A iniciativa também realiza a certificação de Cidade Angel, no qual uma cidade precisa atender a alguns critérios, como ter um Centro de Referência de AVC, atendimento pré-hospitalar — como Samu e regulação — da cidade certificado, estratégia de educação nas escolas e caminho para a reabilitação do paciente no pós-alta.
“Significa ser uma cidade segura para um paciente com AVC”, resume. Segundo ela, Quixeramobim está no processo para obter a certificação de Cidade Angels, com “expectativa de conseguir esse ano”.

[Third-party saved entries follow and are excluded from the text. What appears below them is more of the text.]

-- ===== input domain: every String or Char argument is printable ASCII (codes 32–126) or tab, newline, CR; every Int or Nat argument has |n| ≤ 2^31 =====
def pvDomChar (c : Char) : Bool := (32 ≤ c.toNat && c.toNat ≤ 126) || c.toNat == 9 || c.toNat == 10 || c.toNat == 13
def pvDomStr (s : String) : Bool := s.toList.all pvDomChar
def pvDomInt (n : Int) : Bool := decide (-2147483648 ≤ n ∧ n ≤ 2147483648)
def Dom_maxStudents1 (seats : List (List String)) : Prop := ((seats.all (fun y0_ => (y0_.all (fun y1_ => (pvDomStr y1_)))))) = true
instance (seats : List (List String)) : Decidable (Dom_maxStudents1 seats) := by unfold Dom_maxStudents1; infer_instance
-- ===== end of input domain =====

-- B replaces A's memoized top-down DFS over (row, previous-mask) states by an
-- iterative backward row-by-row DP that keeps one dictionary mapping each
-- admissible mask of the current row to the best suffix total; objective: alternative.

-- ===== PORT A =====

-- row mask:  for j in range(n): if row[j] == '.': mask |= (1 << j)
def pvRowMaskA (n : Int) (row : List String) : Int :=
  (PySem.List.pyRange 0 n 1).foldl
    (fun mask j =>
      if PySem.List.pyGetD row j "" == "." then PySem.Int.bor mask ((1 : Int) <<< j.toNat)
      else mask) 0

-- dfs/while-loop pair of A, with the memo dict threaded through.  The Nat `fuel`
-- (recursion depth) and `lfuel` (inner while-loop steps) arguments only make the
-- recursion structural; at the call sites below they are large enough that they
-- never run out (dfs recurses at most m deep, the submask chain from `mask` has
-- at most mask+1 elements).
mutual
def pvDfsA (fuel : Nat) (vr : List Int) (m idx prev : Int)
    (memo : PySem.Dict (Int × Int) Int) : Int × PySem.Dict (Int × Int) Int :=
  if idx == m then (0, memo)
  else
    match fuel with
    | 0 => (0, memo)
    | fuel' + 1 =>
      match memo.get? (idx, prev) with
      | some v => (v, memo)
      | none =>
        let rowMask := PySem.List.pyGetD vr idx 0
        let r := pvLoopA fuel' (rowMask.toNat + 1) vr m idx prev rowMask rowMask 0 memo
        (r.1, r.2.insert (idx, prev) r.1)
termination_by (fuel, 0)
decreasing_by · exact Prod.Lex.left _ _ (by omega)

def pvLoopA (fuel lfuel : Nat) (vr : List Int) (m idx prev rowMask mask res : Int)
    (memo : PySem.Dict (Int × Int) Int) : Int × PySem.Dict (Int × Int) Int :=
  match lfuel with
  | 0 => (res, memo)
  | lfuel' + 1 =>
    if mask < 0 then (res, memo)    -- while mask >= 0
    else
      let r :=
        if PySem.Int.band mask rowMask == mask
            && PySem.Int.band mask (mask >>> (1 : Nat)) == 0 then
          if PySem.Int.band (mask <<< (1 : Nat)) prev == 0
              && PySem.Int.band (mask >>> (1 : Nat)) prev == 0 then
            let s := pvDfsA fuel vr m (idx + 1) mask memo
            (max res (((PySem.Int.bitCount mask : Nat) : Int) + s.1), s.2)
          else (res, memo)
        else (res, memo)
      if mask == 0 then r
      else pvLoopA fuel lfuel' vr m idx prev rowMask (PySem.Int.band (mask - 1) rowMask) r.1 r.2
termination_by (fuel, lfuel)
decreasing_by
  · exact Prod.Lex.right _ (by omega)
  · exact Prod.Lex.right _ (by omega)
end

def maxStudents1 (seats : List (List String)) : Int :=
  let m : Int := seats.length
  let n : Int := (seats.headD []).length        -- len(seats[0]); seats ≠ [] under Pre_
  let validRows : List Int :=
    seats.foldl (fun acc row => acc ++ [pvRowMaskA n row]) []
  (pvDfsA (m.toNat + 1) validRows m 0 0 PySem.Dict.empty).1

-- ===== PORT B =====

-- identical inner row-mask loop (shared preamble of both Pythons)
def pvRowMaskB (n : Int) (row : List String) : Int :=
  (PySem.List.pyRange 0 n 1).foldl
    (fun mask j =>
      if PySem.List.pyGetD row j "" == "." then PySem.Int.bor mask ((1 : Int) <<< j.toNat)
      else mask) 0

-- best = max over already-computed suffix dict entries compatible with mk
def pvBestB (vals : PySem.Dict Int Int) (mk : Int) : Int :=
  vals.items.foldl
    (fun best pv =>
      if PySem.Int.band (mk <<< (1 : Nat)) pv.1 == 0
          && PySem.Int.band (mk >>> (1 : Nat)) pv.1 == 0
          && best < pv.2 then pv.2
      else best) 0

-- one backward step: rebuild the dict for the row with mask r on top of suffix dict vals
def pvStepB (vals : PySem.Dict Int Int) (r : Int) : PySem.Dict Int Int :=
  (PySem.List.pyRange 0 (r + 1) 1).foldl
    (fun nvals mk =>
      if PySem.Int.band mk r == mk && PySem.Int.band mk (mk >>> (1 : Nat)) == 0 then
        nvals.insert mk (((PySem.Int.bitCount mk : Nat) : Int) + pvBestB vals mk)
      else nvals) PySem.Dict.empty

def maxStudents1_alt (seats : List (List String)) : Int :=
  let n : Int := (seats.headD []).length        -- len(seats[0]); seats ≠ [] under Pre_
  let masks : List Int :=
    seats.foldl (fun acc row => acc ++ [pvRowMaskB n row]) []
  let vals := masks.reverse.foldl pvStepB PySem.Dict.empty
  vals.values.foldl (fun ans v => if ans < v then v else ans) 0

-- ===== PRECONDITION & SPEC =====

-- Pre_ excludes exactly the inputs on which the Python A raises IndexError:
-- empty seats (seats[0]) and a row shorter than the first row (row[j], j < n).
def Pre_maxStudents1 (seats : List (List String)) : Prop :=
  seats ≠ [] ∧ ∀ row ∈ seats, (seats.headD []).length ≤ row.length
instance (seats : List (List String)) : Decidable (Pre_maxStudents1 seats) := by
  unfold Pre_maxStudents1; infer_instance

def pvWitness_maxStudents1 : List (List String) := [[".", "#"], [".", "."]]

def Spec_maxStudents1 (seats : List (List String)) (out : Int) : Prop := out = maxStudents1_alt seats
instance (seats : List (List String)) (out : Int) : Decidable (Spec_maxStudents1 seats out) := by
  unfold Spec_maxStudents1; infer_instance

-- ===== CLAIM (what is proved, stated in full; the proofs are below) =====
def Claim_equal_maxStudents1 : Prop := ∀ (seats : List (List String)), Dom_maxStudents1 seats → Pre_maxStudents1 seats → Spec_maxStudents1 seats (maxStudents1 seats)

-- ===== LEMMAS AND PROOFS =====

-- ---- Nat bit toolbox ----

theorem pvLandMod (a b : Nat) : (a &&& b) % 2 = 1 ↔ (a % 2 = 1 ∧ b % 2 = 1) := by
  have := Nat.testBit_land a b 0
  simp only [Nat.testBit_zero] at this
  rw [← Bool.decide_and] at this
  exact decide_eq_decide.mp this

-- the (mask - 1) & row step of A's while loop reaches the next smaller submask:
-- no submask lies strictly between b and (b-1) & r
theorem pvSubmaskStep : ∀ b m r : Nat, b &&& r = b → m &&& r = m → m < b → m ≤ (b - 1) &&& r := by
  intro b
  induction b using Nat.strong_induction_on with
  | _ b IH =>
    intro m r hb hm hlt
    have hbd : (b &&& r) / 2 = b / 2 &&& r / 2 := Nat.and_div_two
    have hmd : (m &&& r) / 2 = m / 2 &&& r / 2 := Nat.and_div_two
    have hb2 : b / 2 &&& r / 2 = b / 2 := by omega
    have hm2 : m / 2 &&& r / 2 = m / 2 := by omega
    have hbm := pvLandMod b r
    have hmm := pvLandMod m r
    rcases Nat.even_or_odd b with hbe | hbo
    <;> [rw [Nat.even_iff] at hbe; rw [Nat.odd_iff] at hbo]
    · have h1d : (b - 1) / 2 = b / 2 - 1 := by omega
      have hdec : ((b-1) &&& r) = 2 * (((b-1)/2) &&& (r/2)) + ((b-1)&&&r) % 2 := by
        have := @Nat.and_div_two (b-1) r; omega
      have hmod1 := pvLandMod (b-1) r
      have hm2lt : m / 2 < b / 2 := by omega
      have := IH (b/2) (by omega) (m/2) (r/2) hb2 hm2 hm2lt
      rw [h1d] at hdec
      omega
    · have h1d : (b - 1) / 2 = b / 2 := by omega
      have hdec : ((b-1) &&& r) = 2 * (((b-1)/2) &&& (r/2)) + ((b-1)&&&r) % 2 := by
        have := @Nat.and_div_two (b-1) r; omega
      have hmod1 := pvLandMod (b-1) r
      rw [h1d, hb2] at hdec
      omega

-- the descending submask chain of A's while loop, on Nat
def pvChain (r : Nat) (s : Nat) : List Nat :=
  if _ : s = 0 then [s] else s :: pvChain r ((s - 1) &&& r)
termination_by s
decreasing_by
  have : (s - 1) &&& r ≤ s - 1 := Nat.and_le_left
  omega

“O grande objetivo é aumentar o número de Cidades Angels. O hospital, muitas vezes, só pensa no paciente ali dentro. O objetivo é colocar todo mundo junto. O mesmo paciente passando por várias fases. Outro objetivo é alcançar as populações vulneráveis, como no Amazonas”, prospecta Kamila Fachola.
Para os dados de mortes por AVC no Ceará, utilizamos os registros da categoria I64 da Classificação Internacional de Doenças (CID), que diz respeito aos casos de acidente vascular cerebral não especificados como hemorrágico ou isquêmico. Os dados foram extraídos do Datasus.
A categoria foi escolhida de acordo com orientações da área técnica da Secretaria da Saúde do Estado (Sesa), que segue diretrizes da Coordenação-Geral de Vigilância de Doenças Não Transmissíveis (CGDNT), do Ministério da Saúde (MS).
Já para o número de internações, escolhemos os registros de três procedimentos do Sistema de Informações Hospitalares (SIH): tratamento de acidente vascular cerebral isquêmico ou hemorrágico agudo; tratamento do acidente vascular cerebral isquêmico agudo com uso de trombolítico; e tratamento do acidente vascular cerebral isquêmico agudo com trombectomia mecânica.